Diserahkan ke Kejari PPU, Eks Direktur dan Kabag Keuangan Perumda Benuo Taka Dilaporkan Terlibat Korupsi Rp2,3 Miliar

by -201 Views

PENAJAM – Mantan Direktur Perusahaan Umum Daerah (Perumda) Benuo Taka, berinisial HY, dan mantan Kepala Bagian Keuangan, KA, resmi diserahkan ke Kejaksaan Negeri (Kejari) Penajam Paser Utara (PPU), Kalimantan Timur, Jumat, 6 September 2024.

Keduanya diduga terlibat dalam tindak pidana korupsi terkait penggelapan dana retribusi Pelabuhan Benuo Taka dengan total kerugian negara mencapai Rp2,3 miliar selama periode 2021–2022.

Faisal Arifudin, Kepala Kejari PPU, dalam keterangannya menyatakan bahwa kasus korupsi ini telah memasuki tahap dua, di mana tanggung jawab atas tersangka dan barang bukti telah diserahkan ke Jaksa Penuntut Umum (JPU) untuk proses hukum lebih lanjut.

“Kasus ini sudah siap untuk masuk ke pengadilan setelah berkas dinyatakan lengkap secara formil dan materil,” ujar Faisal.

Kasus korupsi ini berawal dari pengelolaan Pelabuhan Buluminung oleh Perumda Benuo Taka sejak Juni 2021. Namun, penarikan dana retribusi yang dilakukan oleh HY dan KA tidak dapat dipertanggungjawabkan, sehingga menyebabkan kerugian negara.

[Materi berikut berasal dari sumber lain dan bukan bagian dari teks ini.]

-- pv_equiv track=rewrite | github.com/m-irrohas/AI-PoC-Agents | src/ai_poc_agents_v2/agents/poc_agent.py | _extract_deployment_instructions
-- ===== SOURCE A (Python) =====
-- def _extract_deployment_instructions(response: str) -> str:
--     """Extract deployment instructions from response."""
--     # Look for setup/installation sections
--     lines = response.split('\n')
--     instructions = []
--
--     capture = False
--     for line in lines:
--         if any(keyword in line.lower() for keyword in ["setup", "install", "deploy", "run"]):
--             capture = True
--         elif capture and line.strip() and not line.startswith('#'):
--             instructions.append(line)
--
--     return '\n'.join(instructions) if instructions else "See README.md for setup instructions"
-- ===== SOURCE B (Python) =====
-- def _extract_deployment_instructions(response: str) -> str:
--     """Extract deployment instructions: find the first keyword line, then filter what follows."""
--     keywords = ("setup", "install", "deploy", "run")
--     lines = response.split('\n')
--     pivot = next((i for i, line in enumerate(lines)
--                   if any(k in line.lower() for k in keywords)), None)
--     if pivot is None:
--         return "See README.md for setup instructions"
--     kept = [line for line in lines[pivot + 1:]
--             if not any(k in line.lower() for k in keywords)
--             and line.strip() and not line.startswith('#')]
--     return '\n'.join(kept) if kept else "See README.md for setup instructions"
-- ===== Notes on version B (the rewrite author's own statement) =====
-- stated objective: alternative
-- what changed: Replaces the monotone capture-flag state machine with an index-then-filter decomposition: first find the index of the first keyword line, then filter the lines strictly after it.
import Mathlib
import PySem

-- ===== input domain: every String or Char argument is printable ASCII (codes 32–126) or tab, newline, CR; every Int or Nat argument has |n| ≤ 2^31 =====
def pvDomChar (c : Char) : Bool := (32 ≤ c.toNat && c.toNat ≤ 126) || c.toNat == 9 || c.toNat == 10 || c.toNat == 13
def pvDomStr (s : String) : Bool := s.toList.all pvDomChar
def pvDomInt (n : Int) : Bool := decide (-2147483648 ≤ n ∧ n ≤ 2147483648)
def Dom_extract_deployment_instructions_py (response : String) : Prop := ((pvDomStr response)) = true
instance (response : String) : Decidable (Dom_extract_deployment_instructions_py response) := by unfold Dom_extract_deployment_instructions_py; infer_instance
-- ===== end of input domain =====

-- B replaces A's capture-flag state machine by an index-then-filter decomposition (objective: alternative, same cost).

-- ===== PORT A =====
-- any(keyword in line.lower() for keyword in ["setup", "install", "deploy", "run"])
def pvKw (line : String) : Bool :=
  ["setup", "install", "deploy", "run"].any (fun k => PySem.Str.isIn k (PySem.Str.lower line))

def extract_deployment_instructions_py (response : String) : String :=
  let lines := (PySem.Str.split? response "\n").getD []  -- sep is the nonempty literal "\n", so split? is some
  let st := lines.foldl (fun (st : Bool × List String) line =>
    if pvKw line then (true, st.2)
    else if st.1 && !(PySem.Str.strip line == "") && !(PySem.Str.startswith line "#") then
      (st.1, st.2 ++ [line])
    else st) (false, [])
  if st.2 ≠ [] then PySem.Str.join "\n" st.2 else "See README.md for setup instructions"

-- ===== PORT B =====
-- the 'next(... enumerate ...)' search: lines strictly after the first keyword line, none if there is no keyword line
def pvAfterKw : List String → Option (List String)
  | [] => none
  | l :: rest => if pvKw l then some rest else pvAfterKw rest

def extract_deployment_instructions_py_alt (response : String) : String :=
  let lines := (PySem.Str.split? response "\n").getD []  -- sep is the nonempty literal "\n", so split? is some
  match pvAfterKw lines with
  | none => "See README.md for setup instructions"
  | some rest =>
    let kept := rest.filter (fun line =>
      !pvKw line && !(PySem.Str.strip line == "") && !(PySem.Str.startswith line "#"))
    if kept ≠ [] then PySem.Str.join "\n" kept else "See README.md for setup instructions"

-- ===== PRECONDITION & SPEC =====
def Spec_extract_deployment_instructions_py (response : String) (out : String) : Prop := out = extract_deployment_instructions_py_alt response
instance (response : String) (out : String) : Decidable (Spec_extract_deployment_instructions_py response out) := by unfold Spec_extract_deployment_instructions_py; infer_instance

-- ===== CLAIM (what is proved, stated in full; the proofs are below) =====
def Claim_equal_extract_deployment_instructions_py : Prop := ∀ (response : String), Dom_extract_deployment_instructions_py response → Spec_extract_deployment_instructions_py response (extract_deployment_instructions_py response)

-- ===== LEMMAS AND PROOFS =====
-- A's loop step (definitionally the lambda inside port A)
def pvStep (st : Bool × List String) (line : String) : Bool × List String :=
  if pvKw line then (true, st.2)
  else if st.1 && !(PySem.Str.strip line == "") && !(PySem.Str.startswith line "#") then
    (st.1, st.2 ++ [line])
  else st

-- B's filter predicate (definitionally the lambda inside port B)
def pvKeep (line : String) : Bool :=
  !pvKw line && !(PySem.Str.strip line == "") && !(PySem.Str.startswith line "#")

-- once capture is true, A's loop appends exactly the pvKeep-filtered lines
theorem pvFoldTrue (lines : List String) (acc : List String) :
    lines.foldl pvStep (true, acc) = (true, acc ++ lines.filter pvKeep) := by
  induction lines generalizing acc with
  | nil => simp
  | cons l rest ih =>
    by_cases hk : pvKw l <;>
      by_cases hc : (!(PySem.Str.strip l == "") && !(PySem.Str.startswith l "#")) = true <;>
      simp at hc ⊢ <;> simp_all [pvStep, pvKeep]
    have hne : ¬(¬PySem.Str.strip l = "" ∧ PySem.Chars.startswith l.toList ['#'] = false) :=
      fun h => absurd (hc h.1) (by simp [h.2])
    rw [if_neg hne]
    exact ih acc

-- while capture is false, A's loop skips until the first keyword line
theorem pvFoldFalse (lines : List String) :
    lines.foldl pvStep (false, []) =
      match pvAfterKw lines with
      | none => (false, [])
      | some rest => (true, rest.filter pvKeep) := by
  induction lines with
  | nil => simp [pvAfterKw]
  | cons l rest ih =>
    by_cases hk : pvKw l
    · simp [pvAfterKw, pvStep, hk, pvFoldTrue]
    · simp [pvAfterKw, pvStep, hk, ih]

-- ===== VERDICT (by name: the statement is the Claim_ definition above) =====
theorem extract_deployment_instructions_py_spec : Claim_equal_extract_deployment_instructions_py := by
  intro response _
  show extract_deployment_instructions_py response = extract_deployment_instructions_py_alt response
  unfold extract_deployment_instructions_py extract_deployment_instructions_py_alt
  have h : ((PySem.Str.split? response "\n").getD []).foldl (fun (st : Bool × List String) line =>
      if pvKw line then (true, st.2)
      else if st.1 && !(PySem.Str.strip line == "") && !(PySem.Str.startswith line "#") then
        (st.1, st.2 ++ [line])
      else st) (false, []) = ((PySem.Str.split? response "\n").getD []).foldl pvStep (false, []) := rfl
  simp only [h, pvFoldFalse]
  cases hp : pvAfterKw ((PySem.Str.split? response "\n").getD []) with
  | none => simp
  | some rest => rfl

Berdasarkan penyelidikan, dana tersebut digunakan untuk kepentingan pribadi, tidak sesuai dengan rencana kerja perusahaan.

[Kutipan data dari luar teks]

-- pv_equiv track=rewrite | github.com/thautwarm/BioInfoPlus | bioinfoplus/experiment/solver.py | generate_prospective
-- ===== SOURCE A (Python) =====
-- from itertools import product
--
-- def generate_prospective(seq, species):
--     undecided = [i for i, each in enumerate(seq) if each is None]
--     prospectives = product(*[range(species) for _ in range(len(undecided))])
--     for prospective in prospectives:
--         solu = list(seq)
--         for i, loc in enumerate(undecided):
--             solu[loc] = prospective[i]
--         yield solu
-- ===== SOURCE B (Python) =====
-- def generate_prospective(seq, species):
--     base = list(seq)
--     undecided = [i for i, x in enumerate(seq) if x is None]
--
--     def helper(j):
--         if j == len(undecided):
--             yield base[:]
--         else:
--             for v in range(species):
--                 base[undecided[j]] = v
--                 yield from helper(j + 1)
--
--     yield from helper(0)
-- ===== Notes on version B (the rewrite author's own statement) =====
-- stated objective: alternative
-- what changed: replaces the materialised itertools.product of ranges plus a per-tuple enumerate/assignment loop with a direct recursive backtracking generator that fills one undecided position per level, mutating a shared base and copying it at the leaves
import Mathlib
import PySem

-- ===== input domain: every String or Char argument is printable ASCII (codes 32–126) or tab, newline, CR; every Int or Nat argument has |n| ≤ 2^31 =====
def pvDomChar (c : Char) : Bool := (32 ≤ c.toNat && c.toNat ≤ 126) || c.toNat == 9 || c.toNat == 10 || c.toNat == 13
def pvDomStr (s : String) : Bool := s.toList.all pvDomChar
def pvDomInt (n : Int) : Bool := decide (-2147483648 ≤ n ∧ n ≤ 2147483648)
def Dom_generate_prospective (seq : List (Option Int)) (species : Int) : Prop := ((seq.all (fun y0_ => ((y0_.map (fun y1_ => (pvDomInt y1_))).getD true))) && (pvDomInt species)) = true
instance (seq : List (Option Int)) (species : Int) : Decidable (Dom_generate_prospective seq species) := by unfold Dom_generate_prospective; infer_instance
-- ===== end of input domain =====

-- B replaces the materialised product-of-ranges + per-tuple assignment loop with a
-- recursive backtracking enumeration filling one undecided position per level (alternative decomposition).
-- (Both Pythons are generators; the ports collect the yielded lists in order.)


-- ===== PORT A =====
-- itertools.product(*lists): first factor varies slowest
def pvProd : List (List Int) → List (List Int)
  | [] => [[]]
  | l :: ls => l.flatMap (fun x => (pvProd ls).map (fun r => x :: r))

-- 'for i, loc in enumerate(undecided): solu[loc] = prospective[i]' as the obvious
-- structural recursion consuming the index list and the tuple in step
def pvApplyFill (solu : List (Option Int)) : List Int → List Int → List (Option Int)
  | [], _ => solu
  | loc :: locs, t => pvApplyFill (solu.set loc.toNat (some (t.headD 0))) locs t.tail

def generate_prospective (seq : List (Option Int)) (species : Int) : List (List Int) :=
  let undecided : List Int :=
    (PySem.List.enumerate seq).filterMap (fun p => if p.2 = none then some p.1 else none)
  let prospectives := pvProd (List.replicate undecided.length (PySem.List.pyRange 0 species 1))
  prospectives.map (fun prospective =>
    -- yielded solu: every None slot was overwritten, the getD 0 only resolves the type
    (pvApplyFill seq undecided prospective).map (fun x => x.getD 0))

-- ===== PORT B =====
-- helper(j): mutate base at undecided[j] for each v in range(species) and recurse;
-- ported functionally by passing the base along and recursing on the tail of undecided
def pvFillRec (base : List (Option Int)) (species : Int) : List Int → List (List Int)
  | [] => [base.map (fun x => x.getD 0)]
  | j :: rest =>
      (PySem.List.pyRange 0 species 1).flatMap
        (fun v => pvFillRec (base.set j.toNat (some v)) species rest)

def generate_prospective_alt (seq : List (Option Int)) (species : Int) : List (List Int) :=
  let undecided : List Int :=
    (PySem.List.enumerate seq).filterMap (fun p => if p.2 = none then some p.1 else none)
  pvFillRec seq species undecided

-- ===== PRECONDITION & SPEC =====
def Spec_generate_prospective (seq : List (Option Int)) (species : Int) (out : List (List Int)) : Prop := out = generate_prospective_alt seq species
instance (seq : List (Option Int)) (species : Int) (out : List (List Int)) : Decidable (Spec_generate_prospective seq species out) := by unfold Spec_generate_prospective; infer_instance

-- ===== CLAIM (what is proved, stated in full; the proofs are below) =====
def Claim_equal_generate_prospective : Prop := ∀ (seq : List (Option Int)) (species : Int), Dom_generate_prospective seq species → Spec_generate_prospective seq species (generate_prospective seq species)

-- ===== LEMMAS AND PROOFS =====

theorem pvProd_fill_eq_fillRec (species : Int) (us : List Int) :
    ∀ base : List (Option Int),
      (pvProd (List.replicate us.length (PySem.List.pyRange 0 species 1))).map
          (fun t => (pvApplyFill base us t).map (fun x => x.getD 0))
        = pvFillRec base species us := by
  induction us with
  | nil =>
      intro base
      simp [pvProd, pvApplyFill, pvFillRec]
  | cons u us ih =>
      intro base
      simp only [List.length_cons, List.replicate_succ, pvProd, pvFillRec,
        List.map_flatMap]
      refine List.flatMap_congr ?_
      intro v _
      simpa [pvApplyFill] using ih (base.set u.toNat (some v))

-- ===== VERDICT (by name: the statement is the Claim_ definition above) =====
theorem generate_prospective_spec : Claim_equal_generate_prospective := by
  intro seq species _
  unfold Spec_generate_prospective generate_prospective generate_prospective_alt
  exact pvProd_fill_eq_fillRec species _ seq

“Modus operandi mereka adalah menggunakan dana retribusi untuk kepentingan pribadi tanpa rencana bisnis yang jelas, sehingga negara dirugikan sebesar Rp2,3 miliar lebih,” tegas Kajari.

Dalam perkembangan terbaru, pihak Kejari PPU telah menerima titipan uang pengganti kerugian negara dari tersangka HY melalui keluarganya. Uang sebesar Rp1 miliar lebih tersebut telah disetorkan ke Rekening Pemerintah Lainnya (RPL) di Bank Mandiri Cabang Penajam, Kamis (5/9/2024).

“Ini adalah bagian dari upaya pengembalian kerugian negara. Kami akan terus memproses kasus ini hingga tuntas,” ujar Faisal.

Fakta mengejutkan lainnya, HY dan KA ternyata adalah residivis kasus korupsi yang pernah terlibat dalam penggelapan penyertaan modal Perumda Benuo Taka pada 2019–2021 yang merugikan negara sebesar Rp14,4 miliar.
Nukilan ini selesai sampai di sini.